Stroke is one of the most common causes of dysphagia . Dysphagia not only carries the possibility of fatal aspiration pneumonia but also undermines the patient’s quality of life. Therefore, early detection of dysphagia and quick induction of rehabilitation is very important. Videofluorography (VF) is considered as the gold standard for evaluation and management of dysphagia [2–4]. Even in the acute phase of a stroke, VF is widely practiced as a safe and potent procedure for diagnosis of dysphagia.
Dysphagia in acute cerebrovascular disease is generally due to synchronized multiple infarcts affecting the bilateral corticobulbar tracts or unilateral ventral bulbar involvement. In other words, dysphagia in stroke is considered a subcategory of pseudobulbar or bulbar palsy. However, we sometimes encounter acute dysphagia in stroke patients, and we inevitably conclude that unilateral lesions cause the dysphagia [5, 6]. Further, we sometimes notice that this type of acute dysphagia is characterized by a markedly prolonged swallowing time.
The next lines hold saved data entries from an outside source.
-- pv_equiv track=rewrite | github.com/TheNitromeFan/baekjoon | 12040.py | multiple_starts_or_ends
-- ===== SOURCE A (Python) =====
-- import string
--
-- def multiple_starts_or_ends(words, letter1, letter2):
--     count1, count2 = 0, 0
--     for letter3 in string.ascii_uppercase:
--         if letter1 != letter3 and letter1 + letter3 in words:
--             count1 += 1
--         if letter2 != letter3 and letter2 + letter3 in words:
--             count2 += 1
--     if count1 == count2 == 25:
--         return True
--     count1, count2 = 0, 0
--     for letter3 in string.ascii_uppercase:
--         if letter1 != letter3 and letter3 + letter1 in words:
--             count1 += 1
--         if letter2 != letter3 and letter3 + letter2 in words:
--             count2 += 1
--     if count1 == count2 == 25:
--         return True
--     return False
-- ===== SOURCE B (Python) =====
-- import string
--
--
-- def _partners(words, letter, at_start):
--     # One pass over the words: parse each word as (stem, partner-letter) for the
--     # given role and collect the distinct uppercase partners of `letter`.
--     n = len(letter)
--     seen = set()
--     for w in words:
--         if len(w) != n + 1:
--             continue
--         if at_start:
--             stem, c = w[:n], w[n]
--         else:
--             c, stem = w[0], w[1:]
--         if stem == letter and c in string.ascii_uppercase and c != letter:
--             seen.add(c)
--     return seen
--
--
-- def multiple_starts_or_ends(words, letter1, letter2):
--     return (len(_partners(words, letter1, True)) == 25 and
--             len(_partners(words, letter2, True)) == 25) or \
--            (len(_partners(words, letter1, False)) == 25 and
--             len(_partners(words, letter2, False)) == 25)
-- ===== Notes on version B (the rewrite author's own statement) =====
-- stated objective: alternative
-- what changed: Instead of A's two alphabet-scans doing 26 membership tests per role and counting to 25, B makes a single pass over the words, parsing each word into a stem and a partner letter for the given role and collecting the distinct uppercase partners into a set, then compares each set's size to 25.
import Mathlib
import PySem

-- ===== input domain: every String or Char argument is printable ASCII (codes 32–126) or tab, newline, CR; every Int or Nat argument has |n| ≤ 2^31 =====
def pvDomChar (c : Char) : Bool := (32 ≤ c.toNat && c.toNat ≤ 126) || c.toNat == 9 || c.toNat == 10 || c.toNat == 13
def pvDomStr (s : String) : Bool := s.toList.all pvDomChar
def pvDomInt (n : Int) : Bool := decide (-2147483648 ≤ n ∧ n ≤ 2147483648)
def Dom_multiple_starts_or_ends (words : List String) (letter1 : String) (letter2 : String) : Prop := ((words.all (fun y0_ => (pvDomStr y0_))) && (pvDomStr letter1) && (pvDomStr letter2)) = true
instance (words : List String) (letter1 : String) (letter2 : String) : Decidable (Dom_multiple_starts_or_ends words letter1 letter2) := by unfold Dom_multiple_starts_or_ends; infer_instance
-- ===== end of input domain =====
Once the deglutition reflex starts, almost all of these patients can swallow water or a bolus easily without penetration or aspiration, but requiring a long time to swallow suggests that they are hesitating to swallow the water or bolus.
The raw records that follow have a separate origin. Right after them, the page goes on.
-- pv_equiv track=rewrite | github.com/Dolkir643/afdparts_Bot | tg_bot.py | _flat_shown_items
-- ===== SOURCE A (Python) =====
-- def _take_up_to_3_unique_prices(items: list) -> list:
--     """До 3 позиций в секции, цены не повторяются, от меньшей к большей."""
--     sorted_items = sorted(items, key=lambda x: (x.get("price") is None, x.get("price") or 0))
--     seen_prices = set()
--     out = []
--     for it in sorted_items:
--         if len(out) >= 3:
--             break
--         p = it.get("price")
--         if p is not None and p in seen_prices:
--             continue
--         if p is not None:
--             seen_prices.add(p)
--         out.append(it)
--     return out
--
-- def _flat_shown_items(requested: list, originals: list, analogs: list) -> list[tuple[int, dict]]:
--     """Список (номер_позиции, item) в том же порядке, что и в выводе результата."""
--     out = []
--     num = 1
--     for item in _take_up_to_3_unique_prices(requested):
--         out.append((num, item))
--         num += 1
--     for item in _take_up_to_3_unique_prices(originals):
--         out.append((num, item))
--         num += 1
--     for item in _take_up_to_3_unique_prices(analogs):
--         out.append((num, item))
--         num += 1
--     return out
-- ===== SOURCE B (Python) =====
-- def _pick3(items):
--     # One linear pass: first item for each distinct price, plus None-priced items in order.
--     firsts = {}
--     nones = []
--     for it in items:
--         p = it.get("price")
--         if p is None:
--             nones.append(it)
--         elif p not in firsts:
--             firsts[p] = it
--     out = []
--     lo = None
--     for _ in range(3):
--         best = None
--         for p, it in firsts.items():
--             if (lo is None or p > lo) and (best is None or p < best[0]):
--                 best = (p, it)
--         if best is None:
--             break
--         out.append(best[1])
--         lo = best[0]
--     return out + nones[:3 - len(out)]
--
-- def _flat_shown_items(requested: list, originals: list, analogs: list) -> list:
--     items = _pick3(requested) + _pick3(originals) + _pick3(analogs)
--     return list(enumerate(items, 1))
-- ===== Notes on version B (the rewrite author's own statement) =====
-- stated objective: alternative
-- what changed: Per section, B replaces sort-then-dedup-then-take-3 by a single linear pass that records the first item per distinct price and the None-priced items, followed by three minimum-selection scans over the distinct prices; in CPython the interpreted scan is about as fast as the C-implemented sort, so no speed is claimed.
import Mathlib
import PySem

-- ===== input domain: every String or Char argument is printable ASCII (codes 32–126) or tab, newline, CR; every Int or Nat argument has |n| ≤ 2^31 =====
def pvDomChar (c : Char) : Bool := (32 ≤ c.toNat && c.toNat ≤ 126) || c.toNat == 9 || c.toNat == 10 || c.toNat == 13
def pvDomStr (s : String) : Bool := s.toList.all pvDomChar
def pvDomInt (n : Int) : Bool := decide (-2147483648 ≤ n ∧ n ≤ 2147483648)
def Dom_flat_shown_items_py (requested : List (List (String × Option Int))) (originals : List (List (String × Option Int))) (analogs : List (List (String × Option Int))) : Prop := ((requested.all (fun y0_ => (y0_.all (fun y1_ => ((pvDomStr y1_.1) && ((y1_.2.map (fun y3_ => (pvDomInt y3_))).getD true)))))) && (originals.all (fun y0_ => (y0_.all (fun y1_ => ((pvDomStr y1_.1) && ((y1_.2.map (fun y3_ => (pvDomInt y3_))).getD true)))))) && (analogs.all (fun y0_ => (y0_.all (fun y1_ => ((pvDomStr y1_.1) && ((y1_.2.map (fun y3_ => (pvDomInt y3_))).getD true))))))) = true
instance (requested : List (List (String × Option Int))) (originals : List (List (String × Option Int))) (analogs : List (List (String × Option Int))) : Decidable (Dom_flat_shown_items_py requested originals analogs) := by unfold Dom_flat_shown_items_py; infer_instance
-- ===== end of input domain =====

-- B replaces per-section sort-then-dedup by a different algorithm: one pass collecting the
-- first item per distinct price and the None-priced items, then three minimum-selection scans.

-- ===== PORT A =====
-- items are Python dicts (assoc lists); it.get("price") = first-match lookup, default None
def pvPrice (it : List (String × Option Int)) : Option Int :=
  PySem.Dict.getD ⟨it⟩ "price" none

-- the 'for it in sorted_items' loop of _take_up_to_3_unique_prices (break at 3, skip seen prices)
def pvATake : List (List (String × Option Int)) → PySem.Set Int → List (List (String × Option Int)) → List (List (String × Option Int))
  | [], _, out => out
  | it :: rest, seen, out =>
    if 3 ≤ out.length then out
    else
      match pvPrice it with
      | some p =>
          if PySem.Set.contains seen p then pvATake rest seen out
          else pvATake rest (PySem.Set.add seen p) (out ++ [it])
      | none => pvATake rest seen (out ++ [it])

-- _take_up_to_3_unique_prices; key2 'x.get("price") or 0' is (price x).getD 0 — exact,
-- since both falsy cases (None and 0) yield 0
def pvATake3 (items : List (List (String × Option Int))) : List (List (String × Option Int)) :=
  pvATake (PySem.List.sorted2 items (fun x => (pvPrice x).isNone) (fun x => (pvPrice x).getD 0)) PySem.Set.empty []

-- one 'for item in …: out.append((num, item)); num += 1' block of _flat_shown_items
def pvANum (st : List (Int × (List (String × Option Int))) × Int) (its : List (List (String × Option Int))) : List (Int × (List (String × Option Int))) × Int :=
  its.foldl (fun s it => (s.1 ++ [(s.2, it)], s.2 + 1)) st

def flat_shown_items_py (requested : List (List (String × Option Int))) (originals : List (List (String × Option Int))) (analogs : List (List (String × Option Int))) : List (Int × (List (String × Option Int))) :=
  (pvANum (pvANum (pvANum ([], 1) (pvATake3 requested)) (pvATake3 originals)) (pvATake3 analogs)).1

-- ===== PORT B =====
-- single pass of _pick3: firsts = first item per distinct price, nones = None-priced in order
def pvBScan (items : List (List (String × Option Int))) : PySem.Dict Int (List (String × Option Int)) × List (List (String × Option Int)) :=
  items.foldl (fun st it =>
    match pvPrice it with
    | none => (st.1, st.2 ++ [it])
    | some p => if PySem.Dict.contains st.1 p then st else (PySem.Dict.insert st.1 p it, st.2))
    (PySem.Dict.empty, [])

-- the inner 'for p, it in firsts.items()' minimum scan of _pick3
def pvBBest (lo : Option Int) (f : PySem.Dict Int (List (String × Option Int))) : Option (Int × (List (String × Option Int))) :=
  f.items.foldl (fun best e =>
    if (match lo with | none => true | some l => decide (l < e.1))
        && (match best with | none => true | some b => decide (e.1 < b.1))
    then some e else best) none

-- the 'for _ in range(3)' selection loop of _pick3 (break when no candidate)
def pvBRounds : Nat → Option Int → PySem.Dict Int (List (String × Option Int)) → List (List (String × Option Int))
  | 0, _, _ => []
  | Nat.succ k, lo, f =>
    match pvBBest lo f with
    | none => []
    | some e => e.2 :: pvBRounds k (some e.1) f

-- _pick3; 'nones[:3 - len(out)]' with 0 ≤ 3 - len(out) ≤ 3 is List.take — exact
def pvBPick3 (items : List (List (String × Option Int))) : List (List (String × Option Int)) :=
  let s := pvBScan items
  let out := pvBRounds 3 none s.1
  out ++ s.2.take (3 - out.length)

def flat_shown_items_py_alt (requested : List (List (String × Option Int))) (originals : List (List (String × Option Int))) (analogs : List (List (String × Option Int))) : List (Int × (List (String × Option Int))) :=
  PySem.List.enumerate (pvBPick3 requested ++ pvBPick3 originals ++ pvBPick3 analogs) 1

-- ===== PRECONDITION & SPEC =====
def Spec_flat_shown_items_py (requested : List (List (String × Option Int))) (originals : List (List (String × Option Int))) (analogs : List (List (String × Option Int))) (out : List (Int × (List (String × Option Int)))) : Prop := out = flat_shown_items_py_alt requested originals analogs
instance (requested : List (List (String × Option Int))) (originals : List (List (String × Option Int))) (analogs : List (List (String × Option Int))) (out : List (Int × (List (String × Option Int)))) : Decidable (Spec_flat_shown_items_py requested originals analogs out) := by unfold Spec_flat_shown_items_py; infer_instance

-- ===== CLAIM (what is proved, stated in full; the proofs are below) =====
def Claim_equal_flat_shown_items_py : Prop := ∀ (requested : List (List (String × Option Int))) (originals : List (List (String × Option Int))) (analogs : List (List (String × Option Int))), Dom_flat_shown_items_py requested originals analogs → Spec_flat_shown_items_py requested originals analogs (flat_shown_items_py requested originals analogs)

-- ===== LEMMAS AND PROOFS =====

-- Abbreviation used only by the proofs
def pvKey (it : List (String × Option Int)) : Bool ×ₗ Int := toLex ((pvPrice it).isNone, (pvPrice it).getD 0)
def pvPr (it : List (String × Option Int)) : Int := (pvPrice it).getD 0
Deglutition is a fragile mechanism comprising the precise cooperation of many organs and the central nervous system. Despite many previous studies, the details of sensorimotor integration in swallowing remain unknown, and comprehensive models for neural control of swallowing have not been well defined. Similarly, causative lesions and characteristics of swallowing hesitation in acute cerebrovascular disease are yet unclear. We hypothesized that swallowing hesitation, seemingly a mere embarrassment in swallowing, is a syndrome of dysphagia that truly requires significantly extended time to swallow and contains more than one specific characteristic. Further, we also hypothesized that a left frontal lesion including the primary motor cortex could cause significant swallowing hesitation. In order to prove these hypotheses, in other words to clarify the clinical features and responsible lesions of patients with swallowing hesitation, we conducted a retrospective study of consecutive acute stroke patients with imaging and neuropsychology in detail.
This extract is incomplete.